The semi-final and the final were broadcast in Malta on TVM with commentary by Eileen Montesin. PBS appointed Claire Agius as its spokesperson to announce the Maltese votes during the final.

=== Voting ===
Below is a breakdown of points awarded to Malta and awarded by Malta in the semi-final and grand final of the contest.

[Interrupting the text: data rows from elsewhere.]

-- pv_equiv track=rewrite | github.com/emmanuel-xircls/chattingapp | django-chat-app-main/chat/views__.py | optimize_code
-- ===== SOURCE A (Python) =====
-- from collections import Counter
--
-- def optimize_code(chatanswers):
--     """
--     Optimizes the given code.
--
--     Args:
--       chatanswers: The list of chat answers.
--
--     Returns:
--       A new list with the optimized code.
--     """
--
--     optimized_code = []
--
--     for sublist in chatanswers:
--         element_counts = Counter(sublist)
--         sorted_elements = sorted(element_counts, key=lambda x: element_counts[x], reverse=True)
--         unique_elements = [elem for elem in sorted_elements if elem not in ["", "[cls]"] and "[cls]" not in elem and "[sep]" not in elem]
--         optimized_code.append(unique_elements)
--
--     return optimized_code
-- ===== SOURCE B (Python) =====
-- def optimize_code(chatanswers):
--     """Counting-sort variant: bucket elements by frequency instead of calling sorted()."""
--     result = []
--     for sublist in chatanswers:
--         counts = {}
--         for elem in sublist:
--             counts[elem] = counts.get(elem, 0) + 1
--         maxc = max(counts.values(), default=0)
--         ordered = []
--         for c in range(maxc, 0, -1):
--             ordered += [e for e in counts if counts[e] == c]
--         result.append([e for e in ordered
--                        if e not in ["", "[cls]"] and "[cls]" not in e and "[sep]" not in e])
--     return result
-- ===== Notes on version B (the rewrite author's own statement) =====
-- stated objective: alternative
-- what changed: Replaces Python's sorted(..., key=count, reverse=True) with a hand-rolled stable counting sort: a frequency dict built in one loop, then buckets concatenated from the maximum count down to 1, reproducing the stable descending-by-frequency order; the separator filter is applied to that ordered list.
import Mathlib
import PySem

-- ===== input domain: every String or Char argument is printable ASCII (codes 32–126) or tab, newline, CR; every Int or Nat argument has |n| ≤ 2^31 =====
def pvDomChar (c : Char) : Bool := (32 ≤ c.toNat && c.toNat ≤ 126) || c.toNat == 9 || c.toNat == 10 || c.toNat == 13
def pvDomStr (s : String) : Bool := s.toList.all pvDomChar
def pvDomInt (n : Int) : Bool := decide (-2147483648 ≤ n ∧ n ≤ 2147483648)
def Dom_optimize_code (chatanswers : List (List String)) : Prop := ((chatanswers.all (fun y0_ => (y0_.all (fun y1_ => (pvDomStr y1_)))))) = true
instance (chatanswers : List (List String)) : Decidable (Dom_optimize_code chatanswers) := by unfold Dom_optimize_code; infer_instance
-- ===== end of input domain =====

-- B replaces the stable reverse sort by count with a counting sort over buckets taken
-- from the maximum count down to 1 (alternative decomposition, similar cost).

-- shared helper: the verbatim Python filter
-- 'elem not in ["", "[cls]"] and "[cls]" not in elem and "[sep]" not in elem'
def pvKeep (e : String) : Bool :=
  !(e == "" || e == "[cls]") && !(PySem.Str.isIn "[cls]" e) && !(PySem.Str.isIn "[sep]" e)

-- ===== PORT A =====
def optimize_code (chatanswers : List (List String)) : List (List String) :=
  chatanswers.foldl (fun optimized_code sublist =>
    let element_counts := PySem.Dict.counter sublist
    let sorted_elements :=
      PySem.List.sorted element_counts.keys (fun x => element_counts.getD x 0) true
    let unique_elements := sorted_elements.filter pvKeep
    optimized_code ++ [unique_elements]) []

-- ===== PORT B =====
def optimize_code_alt (chatanswers : List (List String)) : List (List String) :=
  chatanswers.foldl (fun result sublist =>
    let counts := sublist.foldl (fun d e => d.insert e (d.getD e 0 + 1)) PySem.Dict.empty
    let maxc := PySem.List.maxD counts.values (fun v => v) 0
    let ordered := (PySem.List.pyRange maxc 0 (-1)).foldl
      (fun out c => out ++ counts.keys.filter (fun e => counts.getD e 0 == c)) []
    result ++ [ordered.filter pvKeep]) []

-- ===== PRECONDITION & SPEC =====
def Spec_optimize_code (chatanswers : List (List String)) (out : List (List String)) : Prop := out = optimize_code_alt chatanswers
instance (chatanswers : List (List String)) (out : List (List String)) : Decidable (Spec_optimize_code chatanswers out) := by unfold Spec_optimize_code; infer_instance

-- ===== CLAIM (what is proved, stated in full; the proofs are below) =====
def Claim_equal_optimize_code : Prop := ∀ (chatanswers : List (List String)), Dom_optimize_code chatanswers → Spec_optimize_code chatanswers (optimize_code chatanswers)

-- ===== LEMMAS AND PROOFS =====

-- insertBy passes over a prefix it must not go before
theorem pv_insertBy_append {α : Type} (before : α → α → Bool) (x : α) (l1 l2 : List α)
    (h : ∀ y ∈ l1, before x y = false) :
    PySem.List.insertBy before x (l1 ++ l2) = l1 ++ PySem.List.insertBy before x l2 := by
  induction l1 with
  | nil => simp
  | cons a l ih =>
    simp only [List.cons_append, PySem.List.insertBy, h a (by simp)]
    simp [ih (fun y hy => h y (by simp [hy]))]

-- insertBy goes to the front when it precedes every element
theorem pv_insertBy_front {α : Type} (before : α → α → Bool) (x : α) (ys : List α)
    (h : ∀ y ∈ ys, before x y = true) :
    PySem.List.insertBy before x ys = x :: ys := by
  cases ys with
  | nil => rfl
  | cons a l => simp [PySem.List.insertBy, h a (by simp)]

-- inserting one element into a descending bucket decomposition lands at the end of its bucket
theorem pv_insert_buckets {α : Type} (key : α → Int) (x : α) :
    ∀ (vs : List Int) (xs : List α), vs.Pairwise (· > ·) → key x ∈ vs →
    PySem.List.insertBy (fun a b => decide (key b < key a)) x
        (vs.flatMap (fun c => xs.filter (fun y => key y == c)))
      = vs.flatMap (fun c => (xs ++ [x]).filter (fun y => key y == c)) := by
  intro vs
  induction vs with
  | nil => intro xs _ hx; simp at hx
  | cons c vs ih =>
    intro xs hpw hx
    have hlt : ∀ v ∈ vs, v < c := by
      intro v hv; exact (List.pairwise_cons.1 hpw).1 v hv
    by_cases hc : key x = c
    · -- x joins the first bucket, at its end
      have hrest : vs.flatMap (fun c' => (xs ++ [x]).filter (fun y => key y == c'))
          = vs.flatMap (fun c' => xs.filter (fun y => key y == c')) := by
        apply List.flatMap_congr
        intro c' hc'
        have h2 : c' < c := hlt c' hc'
        have : (key x == c') = false := by
          simp only [beq_eq_false_iff_ne]; omega
        simp [List.filter_append, this]
      have hfc : (xs ++ [x]).filter (fun y => key y == c) = xs.filter (fun y => key y == c) ++ [x] := by
        simp [List.filter_append, hc]
      rw [List.flatMap_cons, List.flatMap_cons, hrest, hfc,
        pv_insertBy_append _ _ _ _ (by
          intro y hy
          have : key y = c := by simpa using (List.mem_filter.1 hy).2
          simp [this, hc]),
        pv_insertBy_front _ _ _ (by
          intro y hy
          obtain ⟨c', hc', hyf⟩ := List.mem_flatMap.1 hy
          have : key y = c' := by simpa using (List.mem_filter.1 hyf).2
          have h2 : c' < c := hlt c' hc'
          simp only [decide_eq_true_eq]; omega)]
      simp
    · -- x belongs to a later bucket
      have hx' : key x ∈ vs := by
        rcases List.mem_cons.1 hx with h | h
        · exact absurd h hc
        · exact h
      have hfc : (xs ++ [x]).filter (fun y => key y == c) = xs.filter (fun y => key y == c) := by
        simp [List.filter_append, hc]
      rw [List.flatMap_cons, List.flatMap_cons, hfc,
        pv_insertBy_append _ _ _ _ (by
          intro y hy
          have hkc : key y = c := by simpa using (List.mem_filter.1 hy).2
          have h2 : key x < c := hlt _ hx'
          simp only [decide_eq_false_iff_not]; omega),
        ih xs (List.pairwise_cons.1 hpw).2 hx']

-- stable reverse sort by key = descending bucket concatenation
theorem pv_bucket_sort {α : Type} (key : α → Int) :
    ∀ (xs : List α) (vs : List Int), vs.Pairwise (· > ·) → (∀ x ∈ xs, key x ∈ vs) →
    PySem.List.sorted xs key true = vs.flatMap (fun c => xs.filter (fun y => key y == c)) := by
  intro xs
  induction xs using List.reverseRecOn with
  | nil => intro vs _ _; simp [PySem.List.sorted]
  | append_singleton xs x ih =>
    intro vs hpw hmem
    have h1 : PySem.List.sorted (xs ++ [x]) key true
        = PySem.List.insertBy (fun a b => decide (key b < key a)) x (PySem.List.sorted xs key true) := by
      rw [PySem.List.sorted_rev_eq_foldl_insertBy, PySem.List.sorted_rev_eq_foldl_insertBy,
        List.foldl_append]
      rfl
    rw [h1, ih vs hpw (fun y hy => hmem y (by simp [hy]))]
    exact pv_insert_buckets key x vs xs hpw (hmem x (by simp))

-- every value of a nonempty list is at most max(values, default=0)
theorem pv_le_maxD (vals : List Int) (v : Int) (hv : v ∈ vals) :
    v ≤ PySem.List.maxD vals (fun x => x) 0 := by
  unfold PySem.List.maxD
  cases hm : PySem.List.max? vals (fun x => x) with
  | none => rw [(PySem.List.max?_eq_none_iff _ _).1 hm] at hv; simp at hv
  | some m => simpa using PySem.List.max?_isMax hm v hv

-- the two per-sublist computations agree
theorem pv_process (sublist : List String) :
    (PySem.List.sorted (PySem.Dict.counter sublist).keys
        (fun x => (PySem.Dict.counter sublist).getD x 0) true).filter pvKeep
    = ((PySem.List.pyRange
          (PySem.List.maxD (PySem.Dict.counter sublist).values (fun v => v) 0) 0 (-1)).foldl
        (fun out c => out ++ (PySem.Dict.counter sublist).keys.filter
          (fun e => (PySem.Dict.counter sublist).getD e 0 == c)) []).filter pvKeep := by
  rw [PySem.List.foldl_append_eq_flatMap]
  simp only [List.nil_append]
  congr 1
  apply pv_bucket_sort
  · rw [PySem.List.pyRange_neg_one, List.pairwise_map]
    exact (List.pairwise_lt_range).imp (by intro a b h; omega)
  · intro k hk
    have hk' := (PySem.Set.mem_ofList _ _).1 ((PySem.Dict.keys_counter sublist) ▸ hk)
    rw [PySem.List.mem_pyRange_neg_one]
    constructor
    · rw [PySem.Dict.getD_counter]
      exact_mod_cast List.count_pos_iff.2 hk'
    · apply pv_le_maxD
      rw [PySem.Dict.values_eq_map_keys _ (PySem.Dict.nodup_keys_counter sublist) 0]
      exact List.mem_map_of_mem hk

-- ===== VERDICT (by name: the statement is the Claim_ definition above) =====
theorem optimize_code_spec : Claim_equal_optimize_code := by
  intro chatanswers _
  unfold Spec_optimize_code optimize_code optimize_code_alt
  congr 1
  funext acc sublist
  simp only [PySem.Dict.foldl_insert_getD_add_one_eq_counter]
  rw [pv_process sublist]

The nation awarded its 12 points to in the semi-final and the final of the contest.

Following the release of the televoting figures by the EBU after the conclusion of the competition, it was revealed that a total of 22,503 televotes were cast in Malta during the two shows: 10,111 votes during the semi-final and 12,392 votes during the final.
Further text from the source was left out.